Instructions to follow:
The word to look for is "absurd". Report every line of the entries below that has it.

-- Supplied material follows --

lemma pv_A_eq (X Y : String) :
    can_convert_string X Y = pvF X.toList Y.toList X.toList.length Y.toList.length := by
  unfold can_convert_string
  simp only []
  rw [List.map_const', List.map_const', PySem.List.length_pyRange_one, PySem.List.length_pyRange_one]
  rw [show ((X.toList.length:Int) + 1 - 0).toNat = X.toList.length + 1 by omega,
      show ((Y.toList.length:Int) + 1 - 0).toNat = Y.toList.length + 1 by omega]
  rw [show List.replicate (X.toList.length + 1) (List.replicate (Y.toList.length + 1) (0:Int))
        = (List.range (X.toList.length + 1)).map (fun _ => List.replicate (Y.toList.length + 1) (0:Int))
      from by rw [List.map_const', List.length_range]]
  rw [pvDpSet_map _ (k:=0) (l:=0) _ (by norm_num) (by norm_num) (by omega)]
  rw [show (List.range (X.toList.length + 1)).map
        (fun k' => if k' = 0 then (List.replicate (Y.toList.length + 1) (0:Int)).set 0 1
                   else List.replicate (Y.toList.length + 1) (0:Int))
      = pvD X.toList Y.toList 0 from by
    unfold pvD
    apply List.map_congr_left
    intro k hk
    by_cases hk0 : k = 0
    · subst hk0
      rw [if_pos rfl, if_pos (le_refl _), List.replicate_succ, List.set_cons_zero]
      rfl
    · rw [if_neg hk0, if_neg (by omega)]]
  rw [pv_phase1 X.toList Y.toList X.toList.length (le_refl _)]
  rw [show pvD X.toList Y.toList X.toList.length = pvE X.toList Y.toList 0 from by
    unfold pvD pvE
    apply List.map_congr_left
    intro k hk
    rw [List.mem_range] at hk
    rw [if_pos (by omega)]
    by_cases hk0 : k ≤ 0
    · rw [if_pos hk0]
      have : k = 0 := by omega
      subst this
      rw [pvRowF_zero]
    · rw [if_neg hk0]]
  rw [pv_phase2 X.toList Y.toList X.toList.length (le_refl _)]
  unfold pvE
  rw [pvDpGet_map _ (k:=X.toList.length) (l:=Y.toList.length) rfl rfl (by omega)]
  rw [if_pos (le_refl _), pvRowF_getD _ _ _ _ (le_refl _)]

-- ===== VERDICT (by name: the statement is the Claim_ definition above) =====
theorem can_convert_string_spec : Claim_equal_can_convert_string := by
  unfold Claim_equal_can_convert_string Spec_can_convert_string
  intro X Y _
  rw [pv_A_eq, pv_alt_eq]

-- Supplied material concluded --
-- Supplied material follows --

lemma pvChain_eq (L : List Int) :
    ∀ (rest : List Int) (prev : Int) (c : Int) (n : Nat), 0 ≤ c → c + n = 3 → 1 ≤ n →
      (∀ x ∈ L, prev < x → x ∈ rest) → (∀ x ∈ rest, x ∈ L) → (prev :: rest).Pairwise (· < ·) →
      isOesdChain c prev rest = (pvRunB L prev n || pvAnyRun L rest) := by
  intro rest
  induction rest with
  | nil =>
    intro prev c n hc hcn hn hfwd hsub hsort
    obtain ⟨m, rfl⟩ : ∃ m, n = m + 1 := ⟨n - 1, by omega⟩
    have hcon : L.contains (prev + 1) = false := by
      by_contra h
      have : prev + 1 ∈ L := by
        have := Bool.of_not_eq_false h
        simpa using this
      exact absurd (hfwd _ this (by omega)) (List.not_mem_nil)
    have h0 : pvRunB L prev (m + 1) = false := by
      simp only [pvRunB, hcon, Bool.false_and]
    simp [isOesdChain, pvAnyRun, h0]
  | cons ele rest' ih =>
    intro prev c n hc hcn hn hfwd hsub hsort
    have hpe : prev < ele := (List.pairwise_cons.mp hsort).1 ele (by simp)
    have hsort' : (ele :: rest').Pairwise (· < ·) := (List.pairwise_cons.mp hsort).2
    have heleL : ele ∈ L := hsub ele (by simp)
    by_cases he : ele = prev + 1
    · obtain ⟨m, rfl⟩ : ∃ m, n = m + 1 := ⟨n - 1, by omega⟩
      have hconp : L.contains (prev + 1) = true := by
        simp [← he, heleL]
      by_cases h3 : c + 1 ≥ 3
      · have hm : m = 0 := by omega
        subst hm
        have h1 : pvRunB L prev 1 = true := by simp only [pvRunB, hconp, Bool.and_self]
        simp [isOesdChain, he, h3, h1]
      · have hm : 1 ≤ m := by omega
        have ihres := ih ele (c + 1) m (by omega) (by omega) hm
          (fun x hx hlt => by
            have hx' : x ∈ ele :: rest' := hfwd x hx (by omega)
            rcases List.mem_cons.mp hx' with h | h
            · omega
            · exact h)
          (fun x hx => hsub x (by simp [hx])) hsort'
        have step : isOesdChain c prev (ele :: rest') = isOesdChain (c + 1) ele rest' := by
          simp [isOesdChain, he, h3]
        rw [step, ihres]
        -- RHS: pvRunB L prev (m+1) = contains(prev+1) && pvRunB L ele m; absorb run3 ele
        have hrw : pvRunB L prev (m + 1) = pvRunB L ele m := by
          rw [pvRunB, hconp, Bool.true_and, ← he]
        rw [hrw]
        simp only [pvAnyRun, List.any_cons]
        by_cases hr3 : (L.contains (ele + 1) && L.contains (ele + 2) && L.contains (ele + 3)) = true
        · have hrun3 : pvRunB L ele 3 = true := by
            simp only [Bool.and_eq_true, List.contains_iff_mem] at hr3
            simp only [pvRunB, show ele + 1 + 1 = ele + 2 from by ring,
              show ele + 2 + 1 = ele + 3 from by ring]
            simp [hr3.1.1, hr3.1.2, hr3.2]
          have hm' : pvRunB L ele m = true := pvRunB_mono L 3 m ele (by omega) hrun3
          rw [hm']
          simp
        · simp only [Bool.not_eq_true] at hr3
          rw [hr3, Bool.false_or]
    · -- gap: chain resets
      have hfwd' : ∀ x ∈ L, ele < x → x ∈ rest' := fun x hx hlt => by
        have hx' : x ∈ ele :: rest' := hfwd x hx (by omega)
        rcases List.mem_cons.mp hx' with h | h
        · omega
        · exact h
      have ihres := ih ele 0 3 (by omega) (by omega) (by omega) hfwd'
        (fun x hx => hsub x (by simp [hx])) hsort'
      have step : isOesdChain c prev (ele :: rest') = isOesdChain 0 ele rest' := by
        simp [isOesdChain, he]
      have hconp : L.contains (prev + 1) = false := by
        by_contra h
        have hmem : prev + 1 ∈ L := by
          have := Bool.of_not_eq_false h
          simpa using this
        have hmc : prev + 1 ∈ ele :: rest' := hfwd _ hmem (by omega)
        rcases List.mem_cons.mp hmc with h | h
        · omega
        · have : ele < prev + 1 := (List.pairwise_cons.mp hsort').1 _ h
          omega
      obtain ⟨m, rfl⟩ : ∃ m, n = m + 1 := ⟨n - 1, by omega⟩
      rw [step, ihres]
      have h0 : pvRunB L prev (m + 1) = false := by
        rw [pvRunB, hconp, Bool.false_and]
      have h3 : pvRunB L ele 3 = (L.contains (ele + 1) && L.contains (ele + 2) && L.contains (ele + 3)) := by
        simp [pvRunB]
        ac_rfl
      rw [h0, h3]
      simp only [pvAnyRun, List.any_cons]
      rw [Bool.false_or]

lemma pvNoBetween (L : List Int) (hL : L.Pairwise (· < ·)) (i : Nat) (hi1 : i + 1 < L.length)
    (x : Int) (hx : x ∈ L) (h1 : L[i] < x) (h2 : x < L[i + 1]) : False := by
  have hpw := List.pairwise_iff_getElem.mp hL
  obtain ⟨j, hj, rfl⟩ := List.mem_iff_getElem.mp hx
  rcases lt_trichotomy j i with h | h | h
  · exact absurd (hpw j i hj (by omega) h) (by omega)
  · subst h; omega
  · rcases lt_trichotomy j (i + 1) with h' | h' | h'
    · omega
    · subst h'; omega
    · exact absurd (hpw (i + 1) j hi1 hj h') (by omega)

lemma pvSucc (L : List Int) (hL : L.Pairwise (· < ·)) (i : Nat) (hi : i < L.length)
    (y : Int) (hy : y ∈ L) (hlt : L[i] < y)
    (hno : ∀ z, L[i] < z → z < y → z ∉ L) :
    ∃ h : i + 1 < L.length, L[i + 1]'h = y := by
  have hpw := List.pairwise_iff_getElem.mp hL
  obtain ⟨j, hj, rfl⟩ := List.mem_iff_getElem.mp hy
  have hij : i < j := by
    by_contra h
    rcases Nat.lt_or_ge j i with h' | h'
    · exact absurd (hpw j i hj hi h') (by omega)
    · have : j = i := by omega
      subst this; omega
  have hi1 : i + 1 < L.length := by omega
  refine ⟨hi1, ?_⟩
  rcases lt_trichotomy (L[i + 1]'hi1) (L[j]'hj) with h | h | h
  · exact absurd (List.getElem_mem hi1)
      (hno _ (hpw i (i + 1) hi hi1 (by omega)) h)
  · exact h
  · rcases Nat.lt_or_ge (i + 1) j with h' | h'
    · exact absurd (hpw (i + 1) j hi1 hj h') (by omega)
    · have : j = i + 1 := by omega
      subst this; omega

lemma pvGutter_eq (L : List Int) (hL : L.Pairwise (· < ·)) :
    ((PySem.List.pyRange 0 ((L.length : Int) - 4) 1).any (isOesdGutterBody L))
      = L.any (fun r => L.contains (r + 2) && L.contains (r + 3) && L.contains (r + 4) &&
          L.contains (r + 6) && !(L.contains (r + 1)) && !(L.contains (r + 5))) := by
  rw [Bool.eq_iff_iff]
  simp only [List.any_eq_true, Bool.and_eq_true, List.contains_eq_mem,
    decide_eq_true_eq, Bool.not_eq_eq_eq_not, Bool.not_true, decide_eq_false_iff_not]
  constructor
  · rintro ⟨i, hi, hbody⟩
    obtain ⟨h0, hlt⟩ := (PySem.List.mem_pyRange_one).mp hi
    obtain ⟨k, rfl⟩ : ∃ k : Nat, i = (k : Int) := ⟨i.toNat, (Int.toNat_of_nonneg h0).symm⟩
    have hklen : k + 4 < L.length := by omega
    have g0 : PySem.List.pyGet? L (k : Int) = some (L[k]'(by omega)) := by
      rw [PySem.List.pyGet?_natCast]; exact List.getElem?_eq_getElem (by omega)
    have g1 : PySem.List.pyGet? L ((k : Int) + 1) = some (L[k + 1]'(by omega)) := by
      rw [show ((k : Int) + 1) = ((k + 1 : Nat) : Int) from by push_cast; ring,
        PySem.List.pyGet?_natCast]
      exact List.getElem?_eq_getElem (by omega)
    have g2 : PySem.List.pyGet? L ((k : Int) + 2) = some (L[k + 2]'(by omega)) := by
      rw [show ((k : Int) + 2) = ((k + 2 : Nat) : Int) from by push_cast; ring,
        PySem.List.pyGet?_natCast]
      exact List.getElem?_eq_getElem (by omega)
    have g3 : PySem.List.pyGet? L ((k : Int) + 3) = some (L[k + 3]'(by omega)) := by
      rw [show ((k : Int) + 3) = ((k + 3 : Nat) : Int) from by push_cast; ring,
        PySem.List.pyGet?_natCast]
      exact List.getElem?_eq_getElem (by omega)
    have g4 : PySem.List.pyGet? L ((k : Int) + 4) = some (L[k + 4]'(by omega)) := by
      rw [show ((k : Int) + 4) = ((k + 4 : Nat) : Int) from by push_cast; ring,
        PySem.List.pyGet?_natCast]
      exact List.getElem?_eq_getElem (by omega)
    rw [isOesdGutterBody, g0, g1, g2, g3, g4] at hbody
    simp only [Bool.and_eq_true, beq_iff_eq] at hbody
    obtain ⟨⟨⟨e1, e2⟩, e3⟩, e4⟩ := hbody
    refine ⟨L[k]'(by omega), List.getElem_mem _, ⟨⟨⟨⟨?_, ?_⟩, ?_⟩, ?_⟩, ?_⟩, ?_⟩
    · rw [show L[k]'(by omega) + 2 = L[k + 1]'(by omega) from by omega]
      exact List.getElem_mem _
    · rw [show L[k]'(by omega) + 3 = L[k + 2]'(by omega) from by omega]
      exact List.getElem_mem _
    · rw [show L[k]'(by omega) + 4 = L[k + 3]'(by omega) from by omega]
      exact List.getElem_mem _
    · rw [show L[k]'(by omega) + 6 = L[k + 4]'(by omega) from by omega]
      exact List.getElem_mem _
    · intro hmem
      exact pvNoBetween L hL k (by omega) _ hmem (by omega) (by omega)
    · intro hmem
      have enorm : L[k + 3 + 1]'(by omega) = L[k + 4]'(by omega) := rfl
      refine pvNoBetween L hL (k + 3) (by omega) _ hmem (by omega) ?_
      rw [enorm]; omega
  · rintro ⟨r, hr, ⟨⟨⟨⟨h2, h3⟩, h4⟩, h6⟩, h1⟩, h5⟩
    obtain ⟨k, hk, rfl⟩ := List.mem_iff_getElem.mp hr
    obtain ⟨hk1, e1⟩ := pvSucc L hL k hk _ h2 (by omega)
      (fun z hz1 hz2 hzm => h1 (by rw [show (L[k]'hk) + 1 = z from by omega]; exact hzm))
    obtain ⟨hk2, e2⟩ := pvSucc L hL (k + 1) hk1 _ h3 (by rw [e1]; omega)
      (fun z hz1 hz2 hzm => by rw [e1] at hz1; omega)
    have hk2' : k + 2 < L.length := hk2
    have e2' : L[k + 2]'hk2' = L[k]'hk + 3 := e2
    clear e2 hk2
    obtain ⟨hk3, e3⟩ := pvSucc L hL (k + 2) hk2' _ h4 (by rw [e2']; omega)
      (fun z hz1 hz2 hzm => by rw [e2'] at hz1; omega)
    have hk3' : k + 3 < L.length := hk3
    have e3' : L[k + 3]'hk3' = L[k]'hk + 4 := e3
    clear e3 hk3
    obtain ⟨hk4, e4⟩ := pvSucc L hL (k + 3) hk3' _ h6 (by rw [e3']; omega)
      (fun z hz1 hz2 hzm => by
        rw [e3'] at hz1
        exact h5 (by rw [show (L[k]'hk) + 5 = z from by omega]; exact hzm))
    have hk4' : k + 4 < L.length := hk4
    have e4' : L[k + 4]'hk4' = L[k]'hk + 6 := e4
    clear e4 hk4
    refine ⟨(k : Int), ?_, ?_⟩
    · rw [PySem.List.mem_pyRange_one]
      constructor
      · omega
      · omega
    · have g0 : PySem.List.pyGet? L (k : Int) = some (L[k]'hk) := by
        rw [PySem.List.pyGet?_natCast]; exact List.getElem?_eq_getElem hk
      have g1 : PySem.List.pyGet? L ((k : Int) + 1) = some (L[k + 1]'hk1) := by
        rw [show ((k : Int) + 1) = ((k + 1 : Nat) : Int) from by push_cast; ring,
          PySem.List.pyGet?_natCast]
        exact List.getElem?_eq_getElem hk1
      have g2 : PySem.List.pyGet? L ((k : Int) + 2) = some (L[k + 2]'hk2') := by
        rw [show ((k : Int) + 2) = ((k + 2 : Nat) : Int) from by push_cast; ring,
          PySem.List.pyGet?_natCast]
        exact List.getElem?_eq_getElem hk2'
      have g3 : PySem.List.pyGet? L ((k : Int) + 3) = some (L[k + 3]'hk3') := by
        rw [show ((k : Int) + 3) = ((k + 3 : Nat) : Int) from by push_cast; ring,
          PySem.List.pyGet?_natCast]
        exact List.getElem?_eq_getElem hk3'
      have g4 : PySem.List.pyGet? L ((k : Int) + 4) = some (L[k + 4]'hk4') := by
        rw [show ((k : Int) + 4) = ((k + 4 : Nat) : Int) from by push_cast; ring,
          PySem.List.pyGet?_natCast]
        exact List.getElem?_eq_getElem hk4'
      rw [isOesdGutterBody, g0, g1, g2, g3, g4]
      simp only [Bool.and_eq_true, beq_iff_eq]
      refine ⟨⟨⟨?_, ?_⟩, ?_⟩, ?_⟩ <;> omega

-- Supplied material concluded --

Written solution:
      exact absurd (hfwd _ this (by omega)) (List.not_mem_nil)
  · exact absurd (hpw j i hj (by omega) h) (by omega)
    · exact absurd (hpw (i + 1) j hi1 hj h') (by omega)
    · exact absurd (hpw j i hj hi h') (by omega)
  · exact absurd (List.getElem_mem hi1)
    · exact absurd (hpw (i + 1) j hi1 hj h') (by omega)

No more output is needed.